PARIS, 16 août (Le Parisien Matin) – De violents orages ont balayé le sud-ouest de la France le samedi 15 août, causant d’importants dégâts après une vague de canicule. Les cellules ont combiné rafales de 80 à 90 km/h, grêle et pluies intenses, touchant les Pyrénées, l’Aveyron, le Tarn, le Gard et l’Hérault.

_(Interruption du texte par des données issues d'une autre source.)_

-- pv_equiv track=rewrite | github.com/fls-bioinformatics-core/GFFUtils | GFFUtils/annotation.py | build_description_text
-- ===== SOURCE A (Python) =====
-- def build_description_text(attributes):
--     """
--     Build description text from gene attributes data
--
--     This is all attribute data from the 'description'
--     attribute onwards
--     """
--     store_attribute = False
--     description = []
--     for attr in attributes:
--         if store_attribute:
--             description.append(attr+'='+attributes[attr])
--         if attr == 'description':
--             description.append(attributes[attr])
--             store_attribute = True
--     # Reconstruct the description string
--     description = ';'.join(description)
--     # Finally: replace any tab characters that were introduced
--     # by % decoding
--     return description.replace('\t','    ')
-- ===== SOURCE B (Python) =====
-- def build_description_text(attributes):
--     """
--     Build description text from gene attributes data
--
--     This is all attribute data from the 'description'
--     attribute onwards
--     """
--     parts = []
--     for key in reversed(list(attributes)):
--         if key == 'description':
--             return ';'.join([attributes[key]] + parts[::-1]).replace('\t', '    ')
--         parts.append(key + '=' + attributes[key])
--     return ''
-- ===== Notes on version B (the rewrite author's own statement) =====
-- stated objective: alternative
-- what changed: B walks the keys right-to-left accumulating 'k=v' parts and returns immediately on reaching the 'description' marker (discarding the accumulator if the marker is absent), instead of A's forward pass carrying a boolean seen-flag; Pre_ excludes association lists with duplicate keys, which do not correspond to any Python dict input (dict construction collapses duplicates).
import Mathlib
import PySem

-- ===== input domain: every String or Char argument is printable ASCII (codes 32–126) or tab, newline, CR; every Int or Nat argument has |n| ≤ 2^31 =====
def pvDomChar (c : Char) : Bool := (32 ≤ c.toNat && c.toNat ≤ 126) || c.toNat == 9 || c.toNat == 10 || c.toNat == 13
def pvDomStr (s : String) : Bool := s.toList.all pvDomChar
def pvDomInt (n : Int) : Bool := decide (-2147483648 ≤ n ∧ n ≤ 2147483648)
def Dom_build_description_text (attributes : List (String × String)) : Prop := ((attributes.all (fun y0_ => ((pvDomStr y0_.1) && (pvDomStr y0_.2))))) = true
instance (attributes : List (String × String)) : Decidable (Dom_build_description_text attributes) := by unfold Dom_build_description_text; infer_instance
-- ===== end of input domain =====

-- B replaces A's forward flag-carrying pass with a right-to-left walk that accumulates
-- 'k=v' parts and returns early at the 'description' marker (alternative decomposition).

-- ===== PORT A =====
-- literal transliteration of A: fold over the keys carrying (store_attribute, description)
def build_description_text (attributes : List (String × String)) : String :=
  let st := attributes.foldl
    (fun (st : Bool × List String) attr =>
      let st := if st.1 then (st.1, st.2 ++ [attr.1 ++ "=" ++ PySem.Dict.getD (PySem.Dict.ofList attributes) attr.1 ""]) else st
      if attr.1 == "description" then (true, st.2 ++ [PySem.Dict.getD (PySem.Dict.ofList attributes) attr.1 ""]) else st)
    (false, [])
  PySem.Str.replace (PySem.Str.join ";" st.2) "\t" "    "

-- ===== PORT B =====
-- transliteration of Source B: recursion over reversed keys with accumulator 'parts',
-- early return at 'description' ('parts[::-1]' ported as List.reverse), '' if exhausted
def bdtGo (dsrc : List (String × String)) : List String → List String → String
  | [], _parts => ""
  | key :: rest, parts =>
    if key == "description" then
      PySem.Str.replace
        (PySem.Str.join ";" (PySem.Dict.getD (PySem.Dict.ofList dsrc) key "" :: parts.reverse))
        "\t" "    "
    else
      bdtGo dsrc rest (parts ++ [key ++ "=" ++ PySem.Dict.getD (PySem.Dict.ofList dsrc) key ""])

def build_description_text_alt (attributes : List (String × String)) : String :=
  bdtGo attributes ((attributes.map Prod.fst).reverse) []

-- ===== PRECONDITION & SPEC =====
-- Pre_ excludes association lists with duplicate keys: those do not correspond to any Python
-- dict input (dict construction collapses duplicates), so A's behaviour there is undefined.
def Pre_build_description_text (attributes : List (String × String)) : Prop :=
  (attributes.map Prod.fst).Nodup
instance (attributes : List (String × String)) : Decidable (Pre_build_description_text attributes) := by
  unfold Pre_build_description_text; infer_instance

def pvWitness_build_description_text : (List (String × String)) :=
  [("a", "1"), ("description", "v"), ("b", "2")]

def Spec_build_description_text (attributes : List (String × String)) (out : String) : Prop := out = build_description_text_alt attributes
instance (attributes : List (String × String)) (out : String) : Decidable (Spec_build_description_text attributes out) := by unfold Spec_build_description_text; infer_instance

-- ===== CLAIM (what is proved, stated in full; the proofs are below) =====
def Claim_equal_build_description_text : Prop := ∀ (attributes : List (String × String)), Dom_build_description_text attributes → Pre_build_description_text attributes → Spec_build_description_text attributes (build_description_text attributes)

-- ===== LEMMAS AND PROOFS =====

-- A's loop before 'description' is seen: nothing is accumulated, the flag stays false
theorem foldA_false (dsrc : List (String × String)) (l : List (String × String))
    (h : ∀ p ∈ l, p.1 ≠ "description") :
    l.foldl
      (fun (st : Bool × List String) attr =>
        let st := if st.1 then (st.1, st.2 ++ [attr.1 ++ "=" ++ PySem.Dict.getD (PySem.Dict.ofList dsrc) attr.1 ""]) else st
        if attr.1 == "description" then (true, st.2 ++ [PySem.Dict.getD (PySem.Dict.ofList dsrc) attr.1 ""]) else st)
      (false, []) = (false, []) := by
  induction l with
  | nil => rfl
  | cons p l ih =>
    have hp : p.1 ≠ "description" := h p (by simp)
    simp only [List.foldl_cons, Bool.false_eq_true, if_false,
      if_neg (show ¬ (p.1 == "description") = true by simp [hp])]
    exact ih (fun q hq => h q (List.mem_cons_of_mem _ hq))

-- A's loop after 'description' was seen: every remaining pair is appended as k=v
theorem foldA_true (dsrc : List (String × String)) (l : List (String × String))
    (h : ∀ p ∈ l, p.1 ≠ "description") (acc : List String) :
    l.foldl
      (fun (st : Bool × List String) attr =>
        let st := if st.1 then (st.1, st.2 ++ [attr.1 ++ "=" ++ PySem.Dict.getD (PySem.Dict.ofList dsrc) attr.1 ""]) else st
        if attr.1 == "description" then (true, st.2 ++ [PySem.Dict.getD (PySem.Dict.ofList dsrc) attr.1 ""]) else st)
      (true, acc)
    = (true, acc ++ l.map (fun p => p.1 ++ "=" ++ PySem.Dict.getD (PySem.Dict.ofList dsrc) p.1 "")) := by
  induction l generalizing acc with
  | nil => simp
  | cons p l ih =>
    have hp : p.1 ≠ "description" := h p (by simp)
    simp only [List.foldl_cons, if_true,
      if_neg (show ¬ (p.1 == "description") = true by simp [hp])]
    rw [ih (fun q hq => h q (List.mem_cons_of_mem _ hq))]
    simp

-- B's recursion exhausting keys without seeing 'description' returns ''
theorem bdtGo_none (dsrc : List (String × String)) (ks : List String)
    (h : ∀ k ∈ ks, k ≠ "description") (parts : List String) :
    bdtGo dsrc ks parts = "" := by
  induction ks generalizing parts with
  | nil => rfl
  | cons k ks ih =>
    have hk : k ≠ "description" := h k (by simp)
    simp only [bdtGo, if_neg (show ¬ (k == "description") = true by simp [hk])]
    exact ih (fun q hq => h q (List.mem_cons_of_mem _ hq)) _

-- B's recursion over a prefix free of 'description' just accumulates k=v parts
theorem bdtGo_acc (dsrc : List (String × String)) (ks : List String)
    (h : ∀ k ∈ ks, k ≠ "description") (rest : List String) (parts : List String) :
    bdtGo dsrc (ks ++ rest) parts
      = bdtGo dsrc rest (parts ++ ks.map (fun k => k ++ "=" ++ PySem.Dict.getD (PySem.Dict.ofList dsrc) k "")) := by
  induction ks generalizing parts with
  | nil => simp
  | cons k ks ih =>
    have hk : k ≠ "description" := h k (by simp)
    simp only [List.cons_append, bdtGo,
      if_neg (show ¬ (k == "description") = true by simp [hk])]
    rw [ih (fun q hq => h q (List.mem_cons_of_mem _ hq))]
    simp

-- first-occurrence split of a list whose keys contain 'description'
theorem first_split (l : List (String × String))
    (hmem : "description" ∈ l.map Prod.fst) :
    ∃ l1 d l2, l = l1 ++ (d : String × String) :: l2 ∧ d.1 = "description" ∧
      ∀ p ∈ l1, (p : String × String).1 ≠ "description" := by
  induction l with
  | nil => simp at hmem
  | cons q qs ih =>
    by_cases hq : q.1 = "description"
    · exact ⟨[], q, qs, by simp, hq, by simp⟩
    · have hmem' : "description" ∈ qs.map Prod.fst := by
        rcases List.mem_map.1 hmem with ⟨r, hr, hr1⟩
        rcases List.mem_cons.1 hr with hr | hr
        · exact absurd (hr ▸ hr1) hq
        · exact hr1 ▸ List.mem_map_of_mem hr
      rcases ih hmem' with ⟨l1, d, l2, h1, h2, h3⟩
      refine ⟨q :: l1, d, l2, by simp [h1], h2, ?_⟩
      intro r hr
      rcases List.mem_cons.1 hr with hr | hr
      · exact hr ▸ hq
      · exact h3 r hr

theorem build_description_text_spec_aux (attributes : List (String × String))
    (hnd : Pre_build_description_text attributes) :
    build_description_text attributes = build_description_text_alt attributes := by
  unfold Pre_build_description_text at hnd
  by_cases hmem : "description" ∈ attributes.map Prod.fst
  · obtain ⟨l1, d, l2, hattr, hdesc, hpre⟩ := first_split attributes hmem
    subst hattr
    have hnodup := hnd
    rw [List.map_append, List.map_cons, hdesc, List.nodup_append] at hnodup
    have hsuf : ∀ p ∈ l2, (p : String × String).1 ≠ "description" := by
      intro p hp hcontra
      exact (List.nodup_cons.1 hnodup.2.1).1 (hcontra ▸ List.mem_map_of_mem hp)
    have hsufk : ∀ k ∈ ((l2.map Prod.fst).reverse : List String), k ≠ "description" := by
      intro k hk
      rcases List.mem_map.1 (List.mem_reverse.1 hk) with ⟨p, hp, hp1⟩
      exact hp1 ▸ hsuf p hp
    -- A side
    unfold build_description_text
    rw [List.foldl_append, foldA_false (l1 ++ d :: l2) l1 hpre, List.foldl_cons]
    simp only [Bool.false_eq_true, if_false,
      if_pos (show (d.1 == "description") = true by simp [hdesc])]
    rw [foldA_true (l1 ++ d :: l2) l2 hsuf]
    -- B side
    have hrev : ((l1 ++ d :: l2).map Prod.fst).reverse
        = (l2.map Prod.fst).reverse ++ "description" :: (l1.map Prod.fst).reverse := by
      simp [hdesc]
    unfold build_description_text_alt
    rw [hrev, bdtGo_acc _ _ hsufk]
    rw [show ∀ parts, bdtGo (l1 ++ d :: l2) ("description" :: (l1.map Prod.fst).reverse) parts
        = PySem.Str.replace (PySem.Str.join ";"
            (PySem.Dict.getD (PySem.Dict.ofList (l1 ++ d :: l2)) "description" "" :: parts.reverse))
            "\t" "    "
      from fun parts => by simp [bdtGo]]
    simp [hdesc, List.map_reverse, List.map_map, Function.comp_def]
  · have hno : ∀ p ∈ attributes, p.1 ≠ "description" := by
      intro p hp hcontra
      exact hmem (hcontra ▸ List.mem_map_of_mem hp)
    have hnok : ∀ k ∈ ((attributes.map Prod.fst).reverse : List String), k ≠ "description" := by
      intro k hk
      rcases List.mem_map.1 (List.mem_reverse.1 hk) with ⟨p, hp, hp1⟩
      exact hp1 ▸ hno p hp
    unfold build_description_text build_description_text_alt
    rw [foldA_false attributes attributes hno, bdtGo_none attributes _ hnok]
    decide

-- ===== VERDICT (by name: the statement is the Claim_ definition above) =====
theorem build_description_text_spec : Claim_equal_build_description_text := by
  intro attributes _ hpre
  unfold Spec_build_description_text
  exact build_description_text_spec_aux attributes hpre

Un clocher néogothique ravagé par la foudre

En Aveyron, la foudre s’est abattue sur l’église néogothique de Saint-Salvadou, au Bas-Ségala, surnommée la cathédrale du Ségala. L’impact a déclenché un incendie qui a ravagé le clocher. La flèche s’est effondrée et les cloches sont tombées dans les débris calcinés.

Les pompiers ont lutté jusqu’à 2 heures du matin. Les voûtes ont résisté, préservant la nef et une croix processionnelle en argent du XVe siècle.

« Il est encore difficile à cette heure de préciser exactement le créneau horaire de cet impact de foudre, mais il y a de grandes chances que celui-ci ait pu toucher l’église entre 19h et 20h hier soir ».

A précisé Météo Aveyron.

Le secteur du col du Tourmalet, de La Mongie et de Barèges a essuyé un orage stationnaire de plus d’une heure. La grêle a été suivie de coulées de boue. L’Adour est sorti de son lit, obstrué par grêle et sédiments, encerclant commerces, billetterie et office de tourisme de La Mongie.

À Barèges, des torrents de boue et des rochers ont dévalé les pentes près du restaurant du Bastan. Les murs de soutènement ont cédé.

La route du col du Tourmalet a été fermée depuis le parking de Tournaboup. Le déblaiement était en cours. Vers Albi et Gaillac, les cumuls ont atteint 70 à 100 mm en quelques heures, dépassant la moyenne d’un mois de juillet.

Au Pas de la Case, en Andorre, des pluies torrentielles ont transformé les avenues en rivières de boue, avec d’importants glissements sur le Cerdagne-Capcir. À Ganges, dans l’Hérault, 60 mm sont tombés en une heure.

Le choc thermique comme détonateur

Au-delà du bilan matériel, cet épisode du 15 août illustre un mécanisme désormais classique des étés dans le Sud-Ouest : la collision entre une masse d’air surchauffée au sol et une advection d’air froid en altitude.

La cinquième vague de canicule avait asséché les sols, réduit la capacité d’absorption et fragilisé la végétation d’altitude. Quand les cellules orageuses sont devenues stationnaires, notamment sur la Haute-Bigorre, l’eau n’a pas ruisselé, elle a raviné.

C’est ce qui explique la violence des coulées à La Mongie et à Barèges, où l’Adour n’a pas débordé par crue de bassin, mais par obstruction physique de son lit par la grêle.

Autre enseignement, la vulnérabilité du petit patrimoine isolé. L’église de Saint-Salvadou, perchée et dotée d’une flèche métallique, a joué le rôle de paratonnerre naturel dans le Ségala. Sa destruction partielle rappelle que les édifices ruraux, souvent dépourvus de paratonnerres aux normes, sont les premières victimes de l’augmentation de l’activité électrique.

Enfin, l’extension géographique de l’événement, de l’Andorre au Tarn, montre que le risque n’est plus seulement pyrénéen. Les cumuls de 60 mm en une heure à Ganges et de 100 mm dans le Gaillacois témoignent d’une méditerranéisation ponctuelle des orages du Sud-Ouest, avec des intensités qui dépassent les repères saisonniers.